● **Work request**
Please take the lines from the one holding "branch on -/" through the one holding "PySem.Chars.lowerChar c = 'a'" in the data below and copy them exactly.

● **Data for review**
-- pv_equiv track=rewrite | github.com/Mikecraft1224/EiP-WiSe2024 | Blatt 05/HeavyMetalUmlaute_1.py | translateToHeavyMetalTogether
-- ===== SOURCE A (Python) =====
-- def translateToHeavyMetalTogether(s: str):
--     counter = 0
--     translated = False
--
--     out = ""
--
--     translation = {
--         "a": "ä",
--         "o": "ö",
--         "u": "ü",
--     }
--
--     for c in s:
--         # if there has been a space and the current character is in the translation
--         if not translated and c.lower() in translation:
--             counter += 1
--
--             # if there has been two characters in this word
--             if counter == 2:
--                 # add the tranlated character to the output in the correct case
--                 out += translation[c.lower()] if c.islower() \
--                     else translation[c.lower()].upper()
--                 translated = True
--             else:
--                 out += c
--         else:
--             # reset the counter if there is a space
--             if c == " ":
--                 translated = False
--                 counter = 0
--
--             out += c
--
--     return out
-- ===== SOURCE B (Python) =====
-- def translateToHeavyMetalTogether(s: str):
--     # Process each space-separated word independently: locate the second
--     # a/o/u vowel (case-insensitive) and splice in its umlaut via slicing.
--     umlaut = {"a": "\u00e4", "o": "\u00f6", "u": "\u00fc"}
--     words = s.split(" ")
--     out = []
--     for w in words:
--         fixed = w
--         count = 0
--         for i, c in enumerate(w):
--             lc = c.lower()
--             if lc in ("a", "o", "u"):
--                 count += 1
--                 if count == 2:
--                     u = umlaut[lc]
--                     fixed = w[:i] + (u if c.islower() else u.upper()) + w[i + 1:]
--                     break
--         out.append(fixed)
--     return " ".join(out)
-- ===== Notes on version B (the rewrite author's own statement) =====
-- stated objective: alternative
-- what changed: A's single stateful scan with a running counter and a translated flag reset on spaces is replaced by split-on-space, independent per-word fixing (locate the second a/o/u vowel and splice its umlaut in by slicing), and rejoin.
import Mathlib
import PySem

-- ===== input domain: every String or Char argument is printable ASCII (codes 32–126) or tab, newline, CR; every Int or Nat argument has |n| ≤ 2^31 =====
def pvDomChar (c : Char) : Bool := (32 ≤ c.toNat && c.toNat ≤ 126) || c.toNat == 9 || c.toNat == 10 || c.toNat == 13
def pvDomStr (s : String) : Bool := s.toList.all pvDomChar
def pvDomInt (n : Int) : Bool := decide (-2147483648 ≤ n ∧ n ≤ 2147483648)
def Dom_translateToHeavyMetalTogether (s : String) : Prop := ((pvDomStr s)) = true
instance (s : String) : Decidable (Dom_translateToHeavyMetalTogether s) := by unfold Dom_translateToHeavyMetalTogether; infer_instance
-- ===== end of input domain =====

-- B re-decomposes A's single stateful scan (running counter + translated flag, reset on
-- spaces) into: split on ' ', fix each word independently by slice-splicing its second
-- a/o/u vowel, rejoin — an alternative decomposition of the same cost.

-- ===== PORT A =====
-- A's dict of 1-char strings {"a":"ä","o":"ö","u":"ü"}, ported on the char level
def pvTransA : PySem.Dict Char Char :=
  ((PySem.Dict.empty.insert 'a' 'ä').insert 'o' 'ö').insert 'u' 'ü'

-- hand port of str.upper() applied to a looked-up value ("ä"/"ö"/"ü"): exact for these three strings
def pvUmlUpperA (c : Char) : Char :=
  if c = 'ä' then 'Ä' else if c = 'ö' then 'Ö' else if c = 'ü' then 'Ü' else c

-- one iteration of A's for-loop; state = (counter, translated, out)
def pvStepA (st : Int × Bool × List Char) (c : Char) : Int × Bool × List Char :=
  if !st.2.1 && pvTransA.contains (PySem.Chars.lowerChar c) then
    if st.1 + 1 = 2 then
      let t := (pvTransA.get? (PySem.Chars.lowerChar c)).getD c
      (st.1 + 1, true, st.2.2 ++ [if PySem.Chars.islower c then t else pvUmlUpperA t])
    else (st.1 + 1, st.2.1, st.2.2 ++ [c])
  else
    if c = ' ' then (0, false, st.2.2 ++ [c])
    else (st.1, st.2.1, st.2.2 ++ [c])

def translateToHeavyMetalTogether (s : String) : String :=
  String.ofList (s.toList.foldl pvStepA (0, false, [])).2.2

-- ===== PORT B =====
-- Source B's dict {"a":"ä","o":"ö","u":"ü"} indexed only at its three keys, as a char function
def pvUmlB (c : Char) : Char := if c = 'a' then 'ä' else if c = 'o' then 'ö' else 'ü'

-- hand port of u.upper() where u is "ä"/"ö"/"ü": exact for these three strings
def pvUmlUpperB (c : Char) : Char := if c = 'ä' then 'Ä' else if c = 'ö' then 'Ö' else 'Ü'

-- Source B's inner `for i, c in enumerate(w)` with early break; w[:i] / w[i+1:] via PySem.List.slice
def pvFixGoB (w : List Char) (count : Int) : List (Int × Char) → List Char
  | [] => w
  | (i, c) :: rest =>
    let lc := PySem.Chars.lowerChar c
    if lc = 'a' || lc = 'o' || lc = 'u' then
      if count + 1 = 2 then
        PySem.List.slice w none (some i)
          ++ [if PySem.Chars.islower c then pvUmlB lc else pvUmlUpperB (pvUmlB lc)]
          ++ PySem.List.slice w (some (i + 1)) none
      else pvFixGoB w (count + 1) rest
    else pvFixGoB w count rest

def pvFixB (w : List Char) : List Char := pvFixGoB w 0 (PySem.List.enumerate w 0)

def translateToHeavyMetalTogether_alt (s : String) : String :=
  String.ofList (List.intercalate [' '] ((List.splitOn ' ' s.toList).map pvFixB))

-- ===== PRECONDITION & SPEC =====
def Spec_translateToHeavyMetalTogether (s : String) (out : String) : Prop := out = translateToHeavyMetalTogether_alt s
instance (s : String) (out : String) : Decidable (Spec_translateToHeavyMetalTogether s out) := by unfold Spec_translateToHeavyMetalTogether; infer_instance

-- ===== CLAIM (what is proved, stated in full; the proofs are below) =====
def Claim_equal_translateToHeavyMetalTogether : Prop := ∀ (s : String), Dom_translateToHeavyMetalTogether s → Spec_translateToHeavyMetalTogether s (translateToHeavyMetalTogether s)

-- ===== LEMMAS AND PROOFS =====

/-- is c (case-insensitively) one of a/o/u: the condition both programs branch on -/
def pvVK (c : Char) : Bool :=
  PySem.Chars.lowerChar c = 'a' || PySem.Chars.lowerChar c = 'o' || PySem.Chars.lowerChar c = 'u'

/-- the umlaut replacement character, in c's own case -/
def pvU (c : Char) : Char :=
  if PySem.Chars.islower c then pvUmlB (PySem.Chars.lowerChar c)
  else pvUmlUpperB (pvUmlB (PySem.Chars.lowerChar c))

/-- recursive reformulation of A's loop; (k, t) = (counter, translated) -/
def pvRA (k : Int) (t : Bool) : List Char → List Char
  | [] => []
  | c :: cs =>
    if !t && pvVK c then
      if k + 1 = 2 then pvU c :: pvRA (k + 1) true cs
      else c :: pvRA (k + 1) t cs
    else if c = ' ' then c :: pvRA 0 false cs
    else c :: pvRA k t cs

/-- per-word fixer with running count: recursive form of B's inner loop -/
def pvWfix (k : Int) : List Char → List Char
  | [] => []
  | c :: cs =>
    if pvVK c then
      if k + 1 = 2 then pvU c :: cs else c :: pvWfix (k + 1) cs
    else c :: pvWfix k cs

theorem pvContainsA_eq (c : Char) :
    pvTransA.contains (PySem.Chars.lowerChar c) = pvVK c := by
  simp [pvTransA, PySem.Dict.contains, PySem.Dict.insert, PySem.Dict.empty, pvVK, List.any,
    eq_comm, Bool.beq_eq_decide_eq, Bool.or_assoc]

theorem pvEmitA_eq (c : Char) (h : pvVK c = true) :
    (if PySem.Chars.islower c then (pvTransA.get? (PySem.Chars.lowerChar c)).getD c
     else pvUmlUpperA ((pvTransA.get? (PySem.Chars.lowerChar c)).getD c)) = pvU c := by
  simp only [pvVK, Bool.or_eq_true, decide_eq_true_eq] at h
  unfold pvU
  refine h.elim (fun h' => h'.elim (fun h => ?_) (fun h => ?_)) (fun h => ?_)
  · rw [h, show pvTransA.get? 'a' = some 'ä' from by decide]; rfl
  · rw [h, show pvTransA.get? 'o' = some 'ö' from by decide]; rfl
  · rw [h, show pvTransA.get? 'u' = some 'ü' from by decide]; rfl

/-- A's foldl, started from any state, appends `pvRA` of the remaining input -/
theorem pvFoldA (cs : List Char) : ∀ (k : Int) (t : Bool) (out : List Char),
    (cs.foldl pvStepA (k, t, out)).2.2 = out ++ pvRA k t cs := by
  induction cs with
  | nil => intro k t out; simp [pvRA]
  | cons c cs ih =>
    intro k t out
    simp only [List.foldl_cons]
    by_cases hv : (!t && pvVK c) = true
    · by_cases h2 : k + 1 = 2
      · have hvk : pvVK c = true := by revert hv; cases pvVK c <;> simp
        simp [pvStepA, pvContainsA_eq, hv, h2, pvRA, ih, pvEmitA_eq c hvk]
      · simp [pvStepA, pvContainsA_eq, hv, h2, pvRA, ih]
    · by_cases hs : c = ' '
      · simp [pvStepA, pvContainsA_eq, hs, pvRA, ih, show pvVK ' ' = false from by decide]
      · simp [pvStepA, pvContainsA_eq, hv, hs, pvRA, ih]

/-- B's enumerate-with-break loop is the recursive per-word fixer -/
theorem pvFixGoB_spec (suf : List Char) : ∀ (pre : List Char) (k : Int),
    pvFixGoB (pre ++ suf) k (PySem.List.enumerate suf (pre.length : Int)) = pre ++ pvWfix k suf := by
  induction suf with
  | nil => intro pre k; simp [pvFixGoB, pvWfix, PySem.List.enumerate]
  | cons c cs ih =>
    intro pre k
    rw [PySem.List.enumerate_cons]
    show pvFixGoB (pre ++ c :: cs) k (((pre.length : Int), c) :: PySem.List.enumerate cs ((pre.length : Int) + 1)) = _
    by_cases hv : pvVK c = true
    · by_cases h2 : k + 1 = 2
      · have h1 : (0:Int) ≤ (pre.length : Int) := by positivity
        rw [pvFixGoB]
        simp only [pvVK] at hv
        rw [if_pos hv, if_pos h2]
        rw [PySem.List.slice_to _ h1, PySem.List.slice_from _ (by positivity)]
        have ht : ((pre.length : Int)).toNat = pre.length := Int.toNat_natCast _
        have ht2 : ((pre.length : Int) + 1).toNat = pre.length + 1 := by
          rw [show ((pre.length:Int)+1) = ((pre.length+1 : Nat) : Int) by push_cast; ring, Int.toNat_natCast]
        rw [ht, ht2]
        rw [List.take_left' (l₂ := c :: cs) (by simp)]
        rw [show pre ++ c :: cs = (pre ++ [c]) ++ cs by simp,
          List.drop_left' (l₂ := cs) (by simp)]
        simp [pvWfix, hv, h2, pvU, pvVK]
      · rw [pvFixGoB]
        simp only [pvVK] at hv
        rw [if_pos hv, if_neg h2]
        have : ((pre.length : Int) + 1) = (((pre ++ [c]).length : Nat) : Int) := by simp
        rw [this, show pre ++ c :: cs = (pre ++ [c]) ++ cs by simp, ih]
        simp [pvWfix, hv, h2, pvVK]
    · rw [pvFixGoB]
      simp only [pvVK] at hv
      rw [if_neg hv]
      have : ((pre.length : Int) + 1) = (((pre ++ [c]).length : Nat) : Int) := by simp
      rw [this, show pre ++ c :: cs = (pre ++ [c]) ++ cs by simp, ih]
      simp [pvWfix, hv, pvVK]

theorem pvIntercalate_cons_cons (sep w : List Char) (l : List (List Char)) (c : Char) :
    List.intercalate sep ((c :: w) :: l) = c :: List.intercalate sep (w :: l) := by
  cases l with
  | nil => simp [List.intercalate]
  | cons y ys => simp [List.intercalate, List.intersperse]

theorem pvSplitOn_eq (cs : List Char) : List.splitOn ' ' cs = List.splitOnP (· == ' ') cs := rfl

/-- main invariant: A's loop from (k, false) is B's split/fix/join with the first word's
count started at k; from (k, true) it leaves the first word untouched -/
theorem pvMain (cs : List Char) :
    (∀ k : Int, pvRA k false cs =
      List.intercalate [' ']
        (pvWfix k (List.splitOn ' ' cs).headI :: ((List.splitOn ' ' cs).tail.map (pvWfix 0))))
    ∧ (∀ k : Int, pvRA k true cs =
      List.intercalate [' ']
        ((List.splitOn ' ' cs).headI :: ((List.splitOn ' ' cs).tail.map (pvWfix 0)))) := by
  induction cs with
  | nil => exact ⟨fun k => by simp [pvRA, pvWfix, List.intercalate],
                 fun k => by simp [pvRA, List.intercalate]⟩
  | cons c cs ih =>
    obtain ⟨ih1, ih2⟩ := ih
    obtain ⟨w, ws, hsp⟩ : ∃ w ws, List.splitOn ' ' cs = w :: ws := by
      rcases h : List.splitOn ' ' cs with _ | ⟨w, ws⟩
      · exact absurd (pvSplitOn_eq cs ▸ h) (List.splitOnP_ne_nil _ _)
      · exact ⟨w, ws, rfl⟩
    by_cases hs : c = ' '
    · have hsplit : List.splitOn ' ' (c :: cs) = [] :: w :: ws := by
        rw [pvSplitOn_eq, List.splitOnP_cons, if_pos (by simp [hs]), ← pvSplitOn_eq, hsp]
      constructor <;> intro k
      · rw [pvRA, if_neg (by simp [pvVK, hs]; decide), if_pos hs, ih1 0, hsplit]
        simp only [List.headI, List.tail, List.map, pvWfix, hsp]
        rw [show List.intercalate [' '] ([] :: pvWfix 0 w :: List.map (pvWfix 0) ws)
             = [] ++ [' '] ++ List.intercalate [' '] (pvWfix 0 w :: List.map (pvWfix 0) ws) by
           simp [List.intercalate, List.intersperse]]
        simp [hs]
      · rw [pvRA, if_neg (by simp), if_pos hs, ih1 0, hsplit]
        simp only [List.headI, List.tail, List.map, hsp]
        rw [show List.intercalate [' '] ([] :: pvWfix 0 w :: List.map (pvWfix 0) ws)
             = [] ++ [' '] ++ List.intercalate [' '] (pvWfix 0 w :: List.map (pvWfix 0) ws) by
           simp [List.intercalate, List.intersperse]]
        simp [hs]
    · have hsplit : List.splitOn ' ' (c :: cs) = (c :: w) :: ws := by
        rw [pvSplitOn_eq, List.splitOnP_cons, if_neg (by simp [hs]), ← pvSplitOn_eq, hsp]
        rfl
      constructor <;> intro k
      · by_cases hv : pvVK c = true
        · by_cases h2 : k + 1 = 2
          · rw [pvRA, if_pos (by simp [hv]), if_pos h2, ih2 (k+1), hsp, hsplit]
            simp only [List.headI, List.tail]
            rw [show pvWfix k (c :: w) = pvU c :: w by rw [pvWfix, if_pos hv, if_pos h2]]
            rw [pvIntercalate_cons_cons]
          · rw [pvRA, if_pos (by simp [hv]), if_neg h2, ih1 (k+1), hsp, hsplit]
            simp only [List.headI, List.tail]
            rw [show pvWfix k (c :: w) = c :: pvWfix (k+1) w by rw [pvWfix, if_pos hv, if_neg h2]]
            rw [pvIntercalate_cons_cons]
        · rw [pvRA, if_neg (by simp [hv]), if_neg hs, ih1 k, hsp, hsplit]
          simp only [List.headI, List.tail]
          rw [show pvWfix k (c :: w) = c :: pvWfix k w by rw [pvWfix, if_neg hv]]
          rw [pvIntercalate_cons_cons]
      · rw [pvRA, if_neg (by simp), if_neg hs, ih2 k, hsp, hsplit]
        simp only [List.headI, List.tail]
        rw [pvIntercalate_cons_cons]

theorem pvFixB_eq : pvFixB = pvWfix 0 := by
  funext w
  simpa [pvFixB] using pvFixGoB_spec w [] 0

-- ===== VERDICT (by name: the statement is the Claim_ definition above) =====
theorem translateToHeavyMetalTogether_spec : Claim_equal_translateToHeavyMetalTogether := by
  intro s _
  unfold Spec_translateToHeavyMetalTogether translateToHeavyMetalTogether translateToHeavyMetalTogether_alt
  rw [pvFoldA, pvFixB_eq]
  obtain ⟨w, ws, hsp⟩ : ∃ w ws, List.splitOn ' ' s.toList = w :: ws := by
    rcases h : List.splitOn ' ' s.toList with _ | ⟨w, ws⟩
    · exact absurd (pvSplitOn_eq s.toList ▸ h) (List.splitOnP_ne_nil _ _)
    · exact ⟨w, ws, rfl⟩
  rw [(pvMain s.toList).1 0, hsp]
  simp [List.headI, List.tail]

● **Output of the exercise**
/-- is c (case-insensitively) one of a/o/u: the condition both programs branch on -/
def pvVK (c : Char) : Bool :=
  PySem.Chars.lowerChar c = 'a' || PySem.Chars.lowerChar c = 'o' || PySem.Chars.lowerChar c = 'u'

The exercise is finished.